XLNet dissected: one undergrad's readable PyTorch port
A stripped-down, single-file XLNet implementation that actually fits in your head — and your GPU.

What it does
This is a minimal PyTorch re-implementation of XLNet, the permutation-based language model that beat BERT on GLUE back in 2019. It runs pre-training on a single text file with batch size 1, exposing every hyperparameter from reuse_len to mask_beta as CLI flags. A Jupyter notebook version runs on Colab for the GPU-poor.
The interesting bit
The original Google/CMU XLNet repo is industrial-scale TensorFlow.
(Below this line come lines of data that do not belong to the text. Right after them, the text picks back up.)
-- ===== VERDICT (by name: the statement is the Claim_ definition above) =====
theorem map_location_to_category_spec : Claim_equal_map_location_to_category := by
  intro location _
  show map_location_to_category location = map_location_to_category_alt location
  unfold map_location_to_category map_location_to_category_alt
  set s := PySem.Str.lower location with hs
  by_cases h0 : (PySem.Str.isIn "atr01" s || PySem.Str.isIn "atr02" s) = true
  · have hm := pvMinHits s 0 ((pvP0 s).mpr h0) (fun q hq hP => by
      obtain ⟨hql, hqr⟩ := pvP_range s q hP; omega)
    simp only [h0]
    simp [hm]
    decide
  have n0 : ¬ pvP s 0 := fun h => h0 ((pvP0 s).mp h)
  by_cases h1 : (PySem.Str.isIn "atr03" s || PySem.Str.isIn "atr04" s) = true
  · have hm := pvMinHits s 1 ((pvP1 s).mpr h1) (fun q hq hP => by
      obtain ⟨hql, hqr⟩ := pvP_range s q hP
      interval_cases q <;> [exact n0 hP])
    simp only [h0, h1]
    simp [hm]
    decide
  have n1 : ¬ pvP s 1 := fun h => h1 ((pvP1 s).mp h)
  by_cases h2 : PySem.Str.isIn "wrist" s = true
  · have hm := pvMinHits s 2 ((pvP2 s).mpr h2) (fun q hq hP => by
      obtain ⟨hql, hqr⟩ := pvP_range s q hP
      interval_cases q <;> [exact n0 hP; exact n1 hP])
    simp only [h0, h1, h2]
    simp [hm]
    decide
  have n2 : ¬ pvP s 2 := fun h => h2 ((pvP2 s).mp h)
  by_cases h3 : PySem.Str.isIn "ankle" s = true
  · have hm := pvMinHits s 3 ((pvP3 s).mpr h3) (fun q hq hP => by
      obtain ⟨hql, hqr⟩ := pvP_range s q hP
      interval_cases q <;> [exact n0 hP; exact n1 hP; exact n2 hP])
    simp only [h0, h1, h2, h3]
    simp [hm]
    decide
  have n3 : ¬ pvP s 3 := fun h => h3 ((pvP3 s).mp h)
  by_cases h4 : (["head", "forehead", "ear"].any (fun kw => PySem.Str.isIn kw s)) = true
  · have hm := pvMinHits s 4 ((pvP4 s).mpr h4) (fun q hq hP => by
      obtain ⟨hql, hqr⟩ := pvP_range s q hP
      interval_cases q <;> [exact n0 hP; exact n1 hP; exact n2 hP; exact n3 hP])
    simp only [h0, h1, h2, h3, h4]
    simp [hm]
    decide
  have n4 : ¬ pvP s 4 := fun h => h4 ((pvP4 s).mp h)
  by_cases h5 : (PySem.Str.isIn "phone" s || PySem.Str.isIn "pocket" s) = true
  · have hm := pvMinHits s 5 ((pvP5 s).mpr h5) (fun q hq hP => by
      obtain ⟨hql, hqr⟩ := pvP_range s q hP
      interval_cases q <;> [exact n0 hP; exact n1 hP; exact n2 hP; exact n3 hP; exact n4 hP])
    simp only [h0, h1, h2, h3, h4, h5]
    simp [hm]
    decide
  have n5 : ¬ pvP s 5 := fun h => h5 ((pvP5 s).mp h)
  by_cases h6 : (["back", "lumbar", "spine"].any (fun kw => PySem.Str.isIn kw s)) = true
  · have hm := pvMinHits s 6 ((pvP6 s).mpr h6) (fun q hq hP => by
      obtain ⟨hql, hqr⟩ := pvP_range s q hP
      interval_cases q <;> [exact n0 hP; exact n1 hP; exact n2 hP; exact n3 hP; exact n4 hP; exact n5 hP])
    simp only [h0, h1, h2, h3, h4, h5, h6]
    simp [hm]
    decide
  have n6 : ¬ pvP s 6 := fun h => h6 ((pvP6 s).mp h)
  by_cases h7 : (["chest", "torso", "waist", "belt", "hip"].any (fun kw => PySem.Str.isIn kw s)) = true
  · have hm := pvMinHits s 7 ((pvP7 s).mpr h7) (fun q hq hP => by
      obtain ⟨hql, hqr⟩ := pvP_range s q hP
      interval_cases q <;> [exact n0 hP; exact n1 hP; exact n2 hP; exact n3 hP; exact n4 hP; exact n5 hP; exact n6 hP])
    simp only [h0, h1, h2, h3, h4, h5, h6, h7]
    simp [hm]
    decide
  have n7 : ¬ pvP s 7 := fun h => h7 ((pvP7 s).mp h)
  by_cases h8 : (["arm", "hand", "shoulder", "elbow", "finger"].any (fun kw => PySem.Str.isIn kw s)) = true
  · have hm := pvMinHits s 8 ((pvP8 s).mpr h8) (fun q hq hP => by
      obtain ⟨hql, hqr⟩ := pvP_range s q hP
      interval_cases q <;> [exact n0 hP; exact n1 hP; exact n2 hP; exact n3 hP; exact n4 hP; exact n5 hP; exact n6 hP; exact n7 hP])
    simp only [h0, h1, h2, h3, h4, h5, h6, h7, h8]
    simp [hm]
    decide
  have n8 : ¬ pvP s 8 := fun h => h8 ((pvP8 s).mp h)
  by_cases h9 : (["leg", "thigh", "knee", "shin", "foot", "calf"].any (fun kw => PySem.Str.isIn kw s)) = true
  · have hm := pvMinHits s 9 ((pvP9 s).mpr h9) (fun q hq hP => by
      obtain ⟨hql, hqr⟩ := pvP_range s q hP
      interval_cases q <;> [exact n0 hP; exact n1 hP; exact n2 hP; exact n3 hP; exact n4 hP; exact n5 hP; exact n6 hP; exact n7 hP; exact n8 hP])
    simp only [h0, h1, h2, h3, h4, h5, h6, h7, h8, h9]
    simp [hm]
    decide
  have n9 : ¬ pvP s 9 := fun h => h9 ((pvP9 s).mp h)
  have hm := pvNoHits s (fun q hP => by
    obtain ⟨hql, hqr⟩ := pvP_range s q hP
    interval_cases q <;> [exact n0 hP; exact n1 hP; exact n2 hP; exact n3 hP; exact n4 hP; exact n5 hP; exact n6 hP; exact n7 hP; exact n8 hP; exact n9 hP])
  simp only [h0, h1, h2, h3, h4, h5, h6, h7, h8, h9]
  simp [hm]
This is essentially a pedagogical autopsy: one undergraduate re-built the core architecture — permutation language modeling, two-stream attention, Transformer-XL memory caching — in plain PyTorch you can step through in an afternoon. The README even walks through the paper’s key diagrams one by one, which is rarer than it should be.
Key highlights
- Single-file pre-training script (
main.py) with ~dozen exposed hyperparameters matching the paper - Uses Hugging Face’s BERT tokenizer as a stopgap (SentencePiece migration “soon” per README)
- Includes paper’s hyperparameter table and GLUE benchmark comparison vs. BERT
- Colab notebook for zero-install experimentation
- Apache 2.0, same as upstream
Caveats
- “Simple” here means readable, not fast: batch size 1, no distributed training, no fine-tuning scripts visible
- Tokenizer is still BERT’s WordPiece, not XLNet’s original SentencePiece
- No training logs, checkpoints, or reproducibility notes provided
Verdict
Grab this if you’re trying to understand why XLNet’s permutation trick works and don’t want to fight a 10K-line TF codebase. Skip it if you need production pre-training or fine-tuning pipelines — this is a teaching skeleton, not a workhorse.